Nice knowin' ya. ;-)
 
"Well, isn't that special."

Looks like we might be nearing 'the end' (or at least a major disruption) in the 'Golden Age of Computing' that we've been enjoying these last few years.
I'm not quite that pessimistic. Unless it turns out there's a remotely exploitable security hole that can't be patched (or not patched without a really severe performance hit), I think our individual PCs will go on much as they have since the Meltdown/Spectre patches went public.
Being a 'glass-half-empty' kinda guy it sounds pretty dire to me. In fact I'm starting to think, not only is there no glass - there never really was one. ;-)
But we may not continue to have even the modest CPU performance increases of recent years if these new exploits do prove to be unfixable in hardware. That is a sad, but not disastrous, situation.
With all that's coming out about this I'm getting the feeling that the wheels are about to come off the whole thing - meaning that we're going to continue finding ways to eliminate any semblance of online security with our current hardware/software configurations. At some point (soon) the Swiss cheese architecture is going to lose integrity and will no longer be pluggable.

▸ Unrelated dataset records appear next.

theorem pvLetters_nodup : pvLetters.Nodup := by decide
set_option maxRecDepth 8000 in
theorem pvFind_bounds_all : (pvLetters.map (fun c => PySem.Chars.find pvEtaoin [c])).all
    (fun k => decide (0 ≤ k ∧ k < 26)) = true := by decide

theorem pvFind_bounds : ∀ c ∈ pvLetters,
    0 ≤ PySem.Chars.find pvEtaoin [c] ∧ PySem.Chars.find pvEtaoin [c] < 26 := by
  intro c hc
  have h := List.all_eq_true.mp pvFind_bounds_all _ (List.mem_map.mpr ⟨c, hc, rfl⟩)
  simpa using h
set_option maxRecDepth 8000 in
theorem pvFind_map_nodup : (pvLetters.map (fun c => PySem.Chars.find pvEtaoin [c])).Nodup := by decide

theorem pvFind_inj : ∀ a ∈ pvLetters, ∀ b ∈ pvLetters,
    PySem.Chars.find pvEtaoin [a] = PySem.Chars.find pvEtaoin [b] → a = b :=
  List.inj_on_of_nodup_map pvFind_map_nodup

theorem pvSorted_eq (g : Char → Int) :
    PySem.List.sorted pvLetters (fun c => g c * 26 + PySem.Chars.find pvEtaoin [c]) true
      = (PySem.List.sorted
          (((pvGroupLoop g pvLetters).items).map
            (fun p => (p.1, PySem.List.sorted p.2 (fun c => PySem.Chars.find pvEtaoin [c]) true)))
          (fun p => p.1) true).flatMap (fun p => p.2) := by
  rw [pvGroup_items, List.map_map]
  apply PySem.List.sorted_rev_eq_of_perm_of_pairwise_gt
  · -- permutation with pvLetters
    rw [List.perm_iff_count]
    intro c
    rw [List.count_flatMap]
    have hperm := PySem.List.sorted_perm
      ((PySem.List.dedup (pvLetters.map g)).map
        ((fun p : Int × List Char => (p.1, PySem.List.sorted p.2 (fun c => PySem.Chars.find pvEtaoin [c]) true)) ∘
          fun f => (f, pvLetters.filter (fun c => g c == f))))
      (fun p => p.1) true
    rw [(hperm.map (List.count c ∘ fun p => p.2)).sum_eq, List.map_map]
    have h2 : (PySem.List.dedup (pvLetters.map g)).map
        ((List.count c ∘ fun p : Int × List Char => p.2) ∘
          ((fun p : Int × List Char => (p.1, PySem.List.sorted p.2 (fun c => PySem.Chars.find pvEtaoin [c]) true)) ∘
            fun f => (f, pvLetters.filter (fun c => g c == f))))
        = (PySem.List.dedup (pvLetters.map g)).map
            (fun f => if g c == f then pvLetters.count c else 0) := by
      apply List.map_congr_left
      intro f _
      show List.count c (PySem.List.sorted (pvLetters.filter (fun x => g x == f)) _ true) = _
      rw [(PySem.List.sorted_perm _ _ _).count_eq]
      by_cases hgc : (g c == f) = true
      · rw [if_pos hgc, List.count_filter (p := fun x => g x == f) (a := c) hgc]
      · rw [if_neg (by simpa using hgc), List.count_eq_zero.mpr]
        intro hmemf
        exact hgc (List.mem_filter.mp hmemf).2
    rw [h2, pvSum_ite_nodup _ (PySem.List.nodup_dedup _) (g c)]
    by_cases hc : c ∈ pvLetters
    · rw [if_pos ((PySem.List.mem_dedup _ _).mpr (List.mem_map.mpr ⟨c, hc, rfl⟩))]
    · rw [List.count_eq_zero.mpr hc]
      simp
  · -- pairwise strictly descending combined key
    have hperm := PySem.List.sorted_perm
      ((PySem.List.dedup (pvLetters.map g)).map
        ((fun p : Int × List Char => (p.1, PySem.List.sorted p.2 (fun c => PySem.Chars.find pvEtaoin [c]) true)) ∘
          fun f => (f, pvLetters.filter (fun c => g c == f))))
      (fun p => p.1) true
    have hmemS : ∀ p ∈ PySem.List.sorted
        ((PySem.List.dedup (pvLetters.map g)).map
          ((fun p : Int × List Char => (p.1, PySem.List.sorted p.2 (fun c => PySem.Chars.find pvEtaoin [c]) true)) ∘
            fun f => (f, pvLetters.filter (fun c => g c == f))))
        (fun p => p.1) true,
        ∃ f, p = (f, PySem.List.sorted (pvLetters.filter (fun c => g c == f)) (fun c => PySem.Chars.find pvEtaoin [c]) true) := by
      intro p hp
      have hp' := (PySem.List.mem_sorted _ _ _ _).mp hp
      obtain ⟨f, _, rfl⟩ := List.mem_map.mp hp'
      exact ⟨f, rfl⟩
    have helt : ∀ p ∈ PySem.List.sorted
        ((PySem.List.dedup (pvLetters.map g)).map
          ((fun p : Int × List Char => (p.1, PySem.List.sorted p.2 (fun c => PySem.Chars.find pvEtaoin [c]) true)) ∘
            fun f => (f, pvLetters.filter (fun c => g c == f))))
        (fun p => p.1) true,
        ∀ x ∈ p.2, x ∈ pvLetters ∧ g x = p.1 := by
      intro p hp x hx
      obtain ⟨f, rfl⟩ := hmemS p hp
      have hx' := (PySem.List.mem_sorted _ _ _ _).mp hx
      have hm := List.mem_filter.mp hx'
      exact ⟨hm.1, by simpa using hm.2⟩
    have hfstnd : (PySem.List.sorted
        ((PySem.List.dedup (pvLetters.map g)).map
          ((fun p : Int × List Char => (p.1, PySem.List.sorted p.2 (fun c => PySem.Chars.find pvEtaoin [c]) true)) ∘
            fun f => (f, pvLetters.filter (fun c => g c == f))))
        (fun p => p.1) true).Pairwise (fun p q => p.1 ≠ q.1) := by
      have h1 := hperm.map (Prod.fst)
      have h2 : ((PySem.List.dedup (pvLetters.map g)).map
          ((fun p : Int × List Char => (p.1, PySem.List.sorted p.2 (fun c => PySem.Chars.find pvEtaoin [c]) true)) ∘
            fun f => (f, pvLetters.filter (fun c => g c == f)))).map Prod.fst
          = PySem.List.dedup (pvLetters.map g) := by
        rw [List.map_map]
        exact List.map_id _
      rw [h2] at h1
      have hnd := h1.nodup_iff.mpr (PySem.List.nodup_dedup _)
      exact List.pairwise_map.mp hnd
    have hdesc := (PySem.List.sorted_pairwise_rev
      ((PySem.List.dedup (pvLetters.map g)).map
        ((fun p : Int × List Char => (p.1, PySem.List.sorted p.2 (fun c => PySem.Chars.find pvEtaoin [c]) true)) ∘
          fun f => (f, pvLetters.filter (fun c => g c == f))))
      (fun p => p.1)).and hfstnd
    have hdesc' := hdesc.imp (fun h => lt_of_le_of_ne h.1 h.2.symm)
    rw [List.flatMap_def, List.pairwise_flatten]
    constructor
    · intro l hl
      obtain ⟨p, hp, rfl⟩ := List.mem_map.mp hl
      have helt' := helt p hp
      obtain ⟨f, rfl⟩ := hmemS p hp
      have hnod : (PySem.List.sorted (pvLetters.filter (fun c => g c == f))
          (fun c => PySem.Chars.find pvEtaoin [c]) true).Nodup :=
        ((PySem.List.sorted_perm _ _ _).nodup_iff).mpr (pvLetters_nodup.filter _)
      refine List.Pairwise.imp_of_mem ?_
        ((PySem.List.sorted_pairwise_rev (pvLetters.filter (fun c => g c == f))
          (fun c => PySem.Chars.find pvEtaoin [c])).and hnod)
      intro a b ha hb hab
      have hai := helt' a ha
      have hbi := helt' b hb
      have hne : PySem.Chars.find pvEtaoin [b] ≠ PySem.Chars.find pvEtaoin [a] := by
        intro heq
        exact hab.2 (pvFind_inj b hbi.1 a hai.1 heq).symm
      have hlt := lt_of_le_of_ne hab.1 hne
      have hga := hai.2
      have hgb := hbi.2
      simp only at hga hgb
      omega
    · rw [List.pairwise_map]
      refine List.Pairwise.imp_of_mem ?_ hdesc'
      intro p q hp hq hlt x hx y hy
      have hxp := helt p hp x hx
      have hyq := helt q hq y hy
      have hbx := pvFind_bounds x hxp.1
      have hby := pvFind_bounds y hyq.1
      have h1 := hxp.2
      have h2 := hyq.2
      omega

theorem pvFreqOrder_eq (message : String) :
    pvGetFrequencyOrder message = PySem.List.sorted pvLetters (pvKey message) true := by
  unfold pvGetFrequencyOrder
  simp only [pvCnt_eq]
  rw [PySem.List.foldl_append_eq_flatMap, List.nil_append]
  exact (pvSorted_eq (pvCnt message)).symm

-- ===== VERDICT (by name: the statement is the Claim_ definition above) =====
theorem indonesiaFreqMatchScore_spec : Claim_equal_indonesiaFreqMatchScore := by
  unfold Claim_equal_indonesiaFreqMatchScore
  intro message _
  unfold Spec_indonesiaFreqMatchScore
  simp only [indonesiaFreqMatchScore, indonesiaFreqMatchScore_alt]
  rw [pvFreqOrder_eq]
  have hk : (fun c => (((PySem.Chars.upper message.toList).filter
        (fun ch => PySem.Chars.isIn [ch] pvLetters)).count c : Int) * 26
        + PySem.Chars.find pvEtaoin [c]) = pvKey message := rfl
  rw [hk]
  rw [PySem.List.foldl_if_add_one, PySem.List.foldl_if_add_one,
    PySem.List.sum_map_ite_one_zero, PySem.List.sum_map_ite_one_zero]
  omega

Given the accelerating rise of AI, combined with the development of quantum computing, it has to happen. How else could it be really? It's becoming increasingly obvious x86 always had to die and hindsight tells us it probably should have been axed 20-some years ago.

It wouldn't surprise me if we had to start over, completely from scratch in a whole new direction, much sooner than any of us expect. Pencil and paper anyone?

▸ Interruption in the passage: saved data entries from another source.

-- pv_equiv track=rewrite | github.com/nicolafan/wikiextractor | new.py | extract_image_and_caption
-- ===== SOURCE A (Python) =====
-- def extract_image_and_caption(infobox):
--     fields = [field.strip() for field in infobox.split("\n")]
--     fields = [field[1:].strip() if (field and field[0] == "|") else "" for field in fields]
--     image = None
--     caption = None
--
--     for field in fields:
--         if field.startswith("image"):
--             image = field.split("=", 1)[-1].strip()
--         elif field.startswith("caption"):
--             caption = field.split("=", 1)[-1].strip()
--
--     if not image:
--         return None, None
--     return image, caption
-- ===== SOURCE B (Python) =====
-- def extract_image_and_caption(infobox):
--     fields = [field.strip() for field in infobox.split("\n")]
--     fields = [field[1:].strip() if (field and field[0] == "|") else "" for field in fields]
--     image = next((f.split("=", 1)[-1].strip() for f in reversed(fields) if f.startswith("image")), None)
--     if not image:
--         return None, None
--     caption = next((f.split("=", 1)[-1].strip() for f in reversed(fields) if f.startswith("caption")), None)
--     return image, caption
-- ===== Notes on version B (the rewrite author's own statement) =====
-- stated objective: simpler
-- what changed: Replaces the single stateful loop carrying (image, caption) with two independent reversed-iteration searches (next over a generator), each finding the last matching field directly, and skips the caption search entirely when image is missing/empty.
import Mathlib
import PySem

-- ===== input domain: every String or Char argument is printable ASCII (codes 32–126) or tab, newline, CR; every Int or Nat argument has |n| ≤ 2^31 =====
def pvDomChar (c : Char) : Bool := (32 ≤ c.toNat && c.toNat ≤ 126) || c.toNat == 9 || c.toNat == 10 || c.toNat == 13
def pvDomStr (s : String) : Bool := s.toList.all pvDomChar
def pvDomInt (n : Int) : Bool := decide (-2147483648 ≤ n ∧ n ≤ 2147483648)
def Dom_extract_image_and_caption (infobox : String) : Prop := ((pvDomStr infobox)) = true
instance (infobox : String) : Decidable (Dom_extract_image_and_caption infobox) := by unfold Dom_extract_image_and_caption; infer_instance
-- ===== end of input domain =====

-- B replaces A's single stateful loop by two independent reversed-iteration searches (simpler decomposition; same cost).

-- shared helpers: both Pythons contain these identical expressions
-- field.split("=", 1)[-1].strip();  split always returns a nonempty list, so [-1] is exact via pyGetD
def eicVal (field : String) : String :=
  PySem.Str.strip (PySem.List.pyGetD ((PySem.Str.splitMax? field "=" 1).getD []) (-1) "")

-- the two list comprehensions building `fields` (identical lines in Source A and Source B)
def eicFields (infobox : String) : List String :=
  (((PySem.Str.split? infobox "\n").getD []).map PySem.Str.strip).map (fun field =>
    if field ≠ "" ∧ PySem.Str.pyGet? field 0 = some '|' then
      PySem.Str.strip (PySem.Str.slice field (some 1) none)
    else "")

-- ===== PORT A =====
def extract_image_and_caption (infobox : String) : Option String × Option String :=
  let fields := eicFields infobox
  let st := fields.foldl (fun (st : Option String × Option String) field =>
    if PySem.Str.startswith field "image" then (some (eicVal field), st.2)
    else if PySem.Str.startswith field "caption" then (st.1, some (eicVal field))
    else st) (none, none)
  match st.1 with
  | none => (none, none)                    -- if not image (None)
  | some s => if s = "" then (none, none)   -- if not image (empty string)
              else (some s, st.2)

-- ===== PORT B =====
def extract_image_and_caption_alt (infobox : String) : Option String × Option String :=
  let fields := eicFields infobox
  let image := fields.reverse.findSome? (fun f =>
    if PySem.Str.startswith f "image" then some (eicVal f) else none)
  match image with
  | none => (none, none)
  | some s => if s = "" then (none, none)
              else (some s, fields.reverse.findSome? (fun f =>
                if PySem.Str.startswith f "caption" then some (eicVal f) else none))

-- ===== PRECONDITION & SPEC =====
def Spec_extract_image_and_caption (infobox : String) (out : Option String × Option String) : Prop := out = extract_image_and_caption_alt infobox
instance (infobox : String) (out : Option String × Option String) : Decidable (Spec_extract_image_and_caption infobox out) := by unfold Spec_extract_image_and_caption; infer_instance

-- ===== CLAIM (what is proved, stated in full; the proofs are below) =====
def Claim_equal_extract_image_and_caption : Prop := ∀ (infobox : String), Dom_extract_image_and_caption infobox → Spec_extract_image_and_caption infobox (extract_image_and_caption infobox)

-- ===== LEMMAS AND PROOFS =====

def eicStep (st : Option String × Option String) (field : String) : Option String × Option String :=
  if PySem.Str.startswith field "image" then (some (eicVal field), st.2)
  else if PySem.Str.startswith field "caption" then (st.1, some (eicVal field))
  else st

lemma image_not_caption (l : List Char)
    (h : PySem.Chars.startswith l ['i','m','a','g','e'] = true) :
    PySem.Chars.startswith l ['c','a','p','t','i','o','n'] = false := by
  rw [PySem.Chars.startswith_iff] at h
  by_contra hc
  rw [Bool.not_eq_false, PySem.Chars.startswith_iff] at hc
  obtain ⟨r, hr⟩ := h
  obtain ⟨r', hr'⟩ := hc
  rw [← hr'] at hr
  simp at hr

lemma eicLoop_fst (fields : List String) (a c : Option String) :
    (fields.foldl eicStep (a, c)).1 =
      ((fields.reverse.findSome? (fun f =>
        if PySem.Str.startswith f "image" then some (eicVal f) else none)).orElse (fun _ => a)) := by
  induction fields generalizing a c with
  | nil => simp
  | cons f rest ih =>
    rw [List.foldl_cons,
      show eicStep (a, c) f = ((eicStep (a, c) f).1, (eicStep (a, c) f).2) from rfl, ih]
    rw [List.reverse_cons, List.findSome?_append]
    cases hrv : rest.reverse.findSome? (fun f =>
        if PySem.Str.startswith f "image" then some (eicVal f) else none) with
    | some x => simp [Option.orElse]
    | none =>
      simp only [Option.orElse, eicStep]
      split_ifs with h1 h2 <;> simp_all [List.findSome?]

lemma eicLoop_snd (fields : List String) (a c : Option String) :
    (fields.foldl eicStep (a, c)).2 =
      ((fields.reverse.findSome? (fun f =>
        if PySem.Str.startswith f "caption" then some (eicVal f) else none)).orElse (fun _ => c)) := by
  induction fields generalizing a c with
  | nil => simp
  | cons f rest ih =>
    rw [List.foldl_cons,
      show eicStep (a, c) f = ((eicStep (a, c) f).1, (eicStep (a, c) f).2) from rfl, ih]
    rw [List.reverse_cons, List.findSome?_append]
    cases hrv : rest.reverse.findSome? (fun f =>
        if PySem.Str.startswith f "caption" then some (eicVal f) else none) with
    | some x => simp [Option.orElse]
    | none =>
      simp only [Option.orElse, eicStep]
      split_ifs with h1 h2
      · have hc := image_not_caption f.toList (by simpa using h1)
        simp_all [List.findSome?]
      · simp_all [List.findSome?]
      · simp_all [List.findSome?]

-- ===== VERDICT (by name: the statement is the Claim_ definition above) =====
theorem extract_image_and_caption_spec : Claim_equal_extract_image_and_caption := by
  intro infobox _
  unfold Spec_extract_image_and_caption extract_image_and_caption extract_image_and_caption_alt
  have hf := eicLoop_fst (eicFields infobox) none none
  have hs := eicLoop_snd (eicFields infobox) none none
  simp only [show (fun (st : Option String × Option String) field =>
      if PySem.Str.startswith field "image" then (some (eicVal field), st.2)
      else if PySem.Str.startswith field "caption" then (st.1, some (eicVal field))
      else st) = eicStep from rfl] at *
  rw [hf, hs]
  rcases (eicFields infobox).reverse.findSome? (fun f =>
      if PySem.Str.startswith f "image" then some (eicVal f) else none) with _ | x <;>
    rcases (eicFields infobox).reverse.findSome? (fun f =>
      if PySem.Str.startswith f "caption" then some (eicVal f) else none) with _ | y <;>
    simp [Option.orElse]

The other option is to increasingly let AI do most of the 'patch'-work for us - then we have competing AI's, order vs chaos, good vs evil, etc. but some AI is already communicating with itself in language we don't understand, at speeds we can't comprehend. That's where it gets scary and that could will get away from us very quickly.

Nice knowin' ya. ;-)
I login, and innocently view this forum, only to find myself in the middle of the computing apocalypse! Thanks a lot.

:-D
 
I login, and innocently view this forum, only to find myself in the middle of the computing apocalypse! Thanks a lot.
He has a point. With Meltdown and Spectre it took us decades to discover a profoundly fundamental flaw. If we make a similar mistake with the AI systems that are going to be developed over the coming years, the consequences could be quite catastrophic.
 
I login, and innocently view this forum, only to find myself in the middle of the computing apocalypse! Thanks a lot.
He has a point. With Meltdown and Spectre it took us decades to discover a profoundly fundamental flaw. If we make a similar mistake with the AI systems that are going to be developed over the coming years, the consequences could be quite catastrophic.
I'm not saying he's wrong, just depressing. Like much of what we call reality nowadays. :-(

If I get left behind in the Singularity rapture, Plan B is to don a furry dog suit and hope to be adopted as a cute pet. ;-)
 
Personally I think Intel and MS and Bill Gates should announced the bounty on hackers heads. Then have secret militia to go after them and exterminate them like cockroaches.

I think in the long run it would cost much less than to look for the bugs, pay restitution and bounties, pay lawyers etc...... Just eliminate all hackers and be done with.
was this tongue in cheek, or are you really proposing that Wintel goes to war against China and Soviet Russia?
 
I'm not saying he's wrong, just depressing.
It really is. I'm not so worried for myself since my time here is limited. But I sure worry for my kids :-(

But it's not all gloom and doom. I filed my taxes today and have some juicy refunds coming my way :-)
 
I login, and innocently view this forum, only to find myself in the middle of the computing apocalypse! Thanks a lot.
He has a point. With Meltdown and Spectre it took us decades to discover a profoundly fundamental flaw. If we make a similar mistake with the AI systems that are going to be developed over the coming years, the consequences could be quite catastrophic.
Yes, Skynet will take over and send robots from the future to your house. Maybe in the form of Terminator or Dalek.